#### TASK TO COMPLETE:
The following data has a line with "if (c :: t).take" and a line with "rw [pvAfterMarker]". Write out exactly those lines and all the lines between them.

#### Stored entries:
>>>

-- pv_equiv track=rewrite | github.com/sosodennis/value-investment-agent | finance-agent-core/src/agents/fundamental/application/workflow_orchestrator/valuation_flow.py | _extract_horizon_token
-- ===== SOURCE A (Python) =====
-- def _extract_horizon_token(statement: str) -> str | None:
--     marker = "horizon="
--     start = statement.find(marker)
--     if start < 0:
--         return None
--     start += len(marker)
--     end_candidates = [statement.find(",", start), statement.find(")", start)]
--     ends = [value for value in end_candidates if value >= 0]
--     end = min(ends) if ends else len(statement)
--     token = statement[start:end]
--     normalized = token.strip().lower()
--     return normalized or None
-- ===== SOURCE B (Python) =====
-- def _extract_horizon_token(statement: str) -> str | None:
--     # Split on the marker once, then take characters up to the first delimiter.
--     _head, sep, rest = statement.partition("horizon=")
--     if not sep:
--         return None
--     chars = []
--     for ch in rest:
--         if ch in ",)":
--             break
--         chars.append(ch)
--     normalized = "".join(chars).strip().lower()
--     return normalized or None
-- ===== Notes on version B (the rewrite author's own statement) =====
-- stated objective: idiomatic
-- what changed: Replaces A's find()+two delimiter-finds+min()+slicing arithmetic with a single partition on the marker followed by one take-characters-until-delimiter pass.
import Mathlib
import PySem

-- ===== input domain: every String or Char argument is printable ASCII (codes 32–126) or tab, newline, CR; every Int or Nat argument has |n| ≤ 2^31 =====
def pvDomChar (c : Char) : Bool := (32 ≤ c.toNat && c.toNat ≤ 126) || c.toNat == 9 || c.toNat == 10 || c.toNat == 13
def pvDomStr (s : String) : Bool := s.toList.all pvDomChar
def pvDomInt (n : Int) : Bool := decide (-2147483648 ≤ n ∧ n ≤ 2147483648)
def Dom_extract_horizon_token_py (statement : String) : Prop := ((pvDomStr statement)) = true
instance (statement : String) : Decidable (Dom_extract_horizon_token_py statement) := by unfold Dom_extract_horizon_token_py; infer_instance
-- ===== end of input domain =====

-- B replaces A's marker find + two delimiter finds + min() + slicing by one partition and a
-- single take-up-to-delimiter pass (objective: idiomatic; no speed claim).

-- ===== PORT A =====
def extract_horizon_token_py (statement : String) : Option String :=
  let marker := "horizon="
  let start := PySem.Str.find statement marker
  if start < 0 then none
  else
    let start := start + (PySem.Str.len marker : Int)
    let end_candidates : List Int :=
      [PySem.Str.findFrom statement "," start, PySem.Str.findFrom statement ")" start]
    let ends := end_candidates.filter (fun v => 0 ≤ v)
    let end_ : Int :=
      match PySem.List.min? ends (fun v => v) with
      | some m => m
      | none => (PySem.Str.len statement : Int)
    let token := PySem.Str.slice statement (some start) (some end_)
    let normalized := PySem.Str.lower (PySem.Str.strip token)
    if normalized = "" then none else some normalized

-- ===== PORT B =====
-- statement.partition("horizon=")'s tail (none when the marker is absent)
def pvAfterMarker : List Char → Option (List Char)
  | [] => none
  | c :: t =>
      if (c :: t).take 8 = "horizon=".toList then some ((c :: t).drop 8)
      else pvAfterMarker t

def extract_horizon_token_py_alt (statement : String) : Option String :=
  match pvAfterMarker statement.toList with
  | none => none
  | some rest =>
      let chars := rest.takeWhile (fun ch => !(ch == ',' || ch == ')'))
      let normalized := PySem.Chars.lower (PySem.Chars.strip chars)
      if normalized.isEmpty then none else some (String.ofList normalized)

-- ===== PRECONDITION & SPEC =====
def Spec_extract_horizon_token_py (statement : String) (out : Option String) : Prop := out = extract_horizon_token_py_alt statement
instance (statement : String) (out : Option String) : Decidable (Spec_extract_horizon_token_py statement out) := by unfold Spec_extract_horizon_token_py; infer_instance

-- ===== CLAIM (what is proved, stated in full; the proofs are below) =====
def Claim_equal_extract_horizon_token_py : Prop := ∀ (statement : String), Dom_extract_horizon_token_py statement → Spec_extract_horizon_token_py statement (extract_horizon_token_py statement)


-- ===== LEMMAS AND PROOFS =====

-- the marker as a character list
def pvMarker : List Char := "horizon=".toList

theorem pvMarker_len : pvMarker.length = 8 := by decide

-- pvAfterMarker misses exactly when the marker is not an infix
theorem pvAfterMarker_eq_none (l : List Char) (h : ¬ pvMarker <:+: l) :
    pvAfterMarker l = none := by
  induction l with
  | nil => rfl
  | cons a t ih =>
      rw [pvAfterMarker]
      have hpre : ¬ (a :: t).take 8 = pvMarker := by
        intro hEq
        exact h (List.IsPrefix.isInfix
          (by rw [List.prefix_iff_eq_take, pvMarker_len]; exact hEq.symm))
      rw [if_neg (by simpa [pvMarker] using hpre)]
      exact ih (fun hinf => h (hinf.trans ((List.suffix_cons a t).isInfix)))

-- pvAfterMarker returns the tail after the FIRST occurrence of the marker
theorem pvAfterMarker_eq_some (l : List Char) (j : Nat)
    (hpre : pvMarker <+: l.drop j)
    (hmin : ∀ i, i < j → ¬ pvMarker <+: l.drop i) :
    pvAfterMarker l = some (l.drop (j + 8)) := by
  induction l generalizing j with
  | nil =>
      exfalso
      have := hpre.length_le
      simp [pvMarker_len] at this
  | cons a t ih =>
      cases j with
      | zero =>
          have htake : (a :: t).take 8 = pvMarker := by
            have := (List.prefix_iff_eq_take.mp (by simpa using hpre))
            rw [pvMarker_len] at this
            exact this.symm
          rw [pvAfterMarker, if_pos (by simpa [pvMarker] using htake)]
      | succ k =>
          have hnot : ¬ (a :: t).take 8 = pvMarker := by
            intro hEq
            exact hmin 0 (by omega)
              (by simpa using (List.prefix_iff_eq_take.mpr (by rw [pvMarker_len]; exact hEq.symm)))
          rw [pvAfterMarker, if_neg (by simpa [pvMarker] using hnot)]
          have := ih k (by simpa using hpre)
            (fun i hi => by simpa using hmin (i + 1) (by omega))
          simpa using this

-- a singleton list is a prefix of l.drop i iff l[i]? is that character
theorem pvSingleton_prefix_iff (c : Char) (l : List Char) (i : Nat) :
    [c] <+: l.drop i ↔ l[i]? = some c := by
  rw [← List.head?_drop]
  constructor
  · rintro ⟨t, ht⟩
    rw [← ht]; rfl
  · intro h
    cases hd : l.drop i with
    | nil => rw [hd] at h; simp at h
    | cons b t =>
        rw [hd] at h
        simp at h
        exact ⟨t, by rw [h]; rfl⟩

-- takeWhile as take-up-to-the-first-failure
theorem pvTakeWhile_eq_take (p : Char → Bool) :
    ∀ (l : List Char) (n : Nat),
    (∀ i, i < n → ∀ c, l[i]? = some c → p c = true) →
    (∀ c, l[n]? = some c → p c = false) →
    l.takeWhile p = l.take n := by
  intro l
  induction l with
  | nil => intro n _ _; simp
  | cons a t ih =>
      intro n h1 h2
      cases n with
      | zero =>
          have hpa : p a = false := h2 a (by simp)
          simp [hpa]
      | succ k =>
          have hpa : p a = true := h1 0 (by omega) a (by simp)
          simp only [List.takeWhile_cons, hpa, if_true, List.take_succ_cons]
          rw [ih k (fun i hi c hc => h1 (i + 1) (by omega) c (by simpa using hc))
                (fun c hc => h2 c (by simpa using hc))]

<<<

#### RESPONSE TO THE EXERCISE:
      if (c :: t).take 8 = "horizon=".toList then some ((c :: t).drop 8)
      else pvAfterMarker t

def extract_horizon_token_py_alt (statement : String) : Option String :=
  match pvAfterMarker statement.toList with
  | none => none
  | some rest =>
      let chars := rest.takeWhile (fun ch => !(ch == ',' || ch == ')'))
      let normalized := PySem.Chars.lower (PySem.Chars.strip chars)
      if normalized.isEmpty then none else some (String.ofList normalized)

-- ===== PRECONDITION & SPEC =====
def Spec_extract_horizon_token_py (statement : String) (out : Option String) : Prop := out = extract_horizon_token_py_alt statement
instance (statement : String) (out : Option String) : Decidable (Spec_extract_horizon_token_py statement out) := by unfold Spec_extract_horizon_token_py; infer_instance

-- ===== CLAIM (what is proved, stated in full; the proofs are below) =====
def Claim_equal_extract_horizon_token_py : Prop := ∀ (statement : String), Dom_extract_horizon_token_py statement → Spec_extract_horizon_token_py statement (extract_horizon_token_py statement)


-- ===== LEMMAS AND PROOFS =====

-- the marker as a character list
def pvMarker : List Char := "horizon=".toList

theorem pvMarker_len : pvMarker.length = 8 := by decide

-- pvAfterMarker misses exactly when the marker is not an infix
theorem pvAfterMarker_eq_none (l : List Char) (h : ¬ pvMarker <:+: l) :
    pvAfterMarker l = none := by
  induction l with
  | nil => rfl
  | cons a t ih =>
      rw [pvAfterMarker]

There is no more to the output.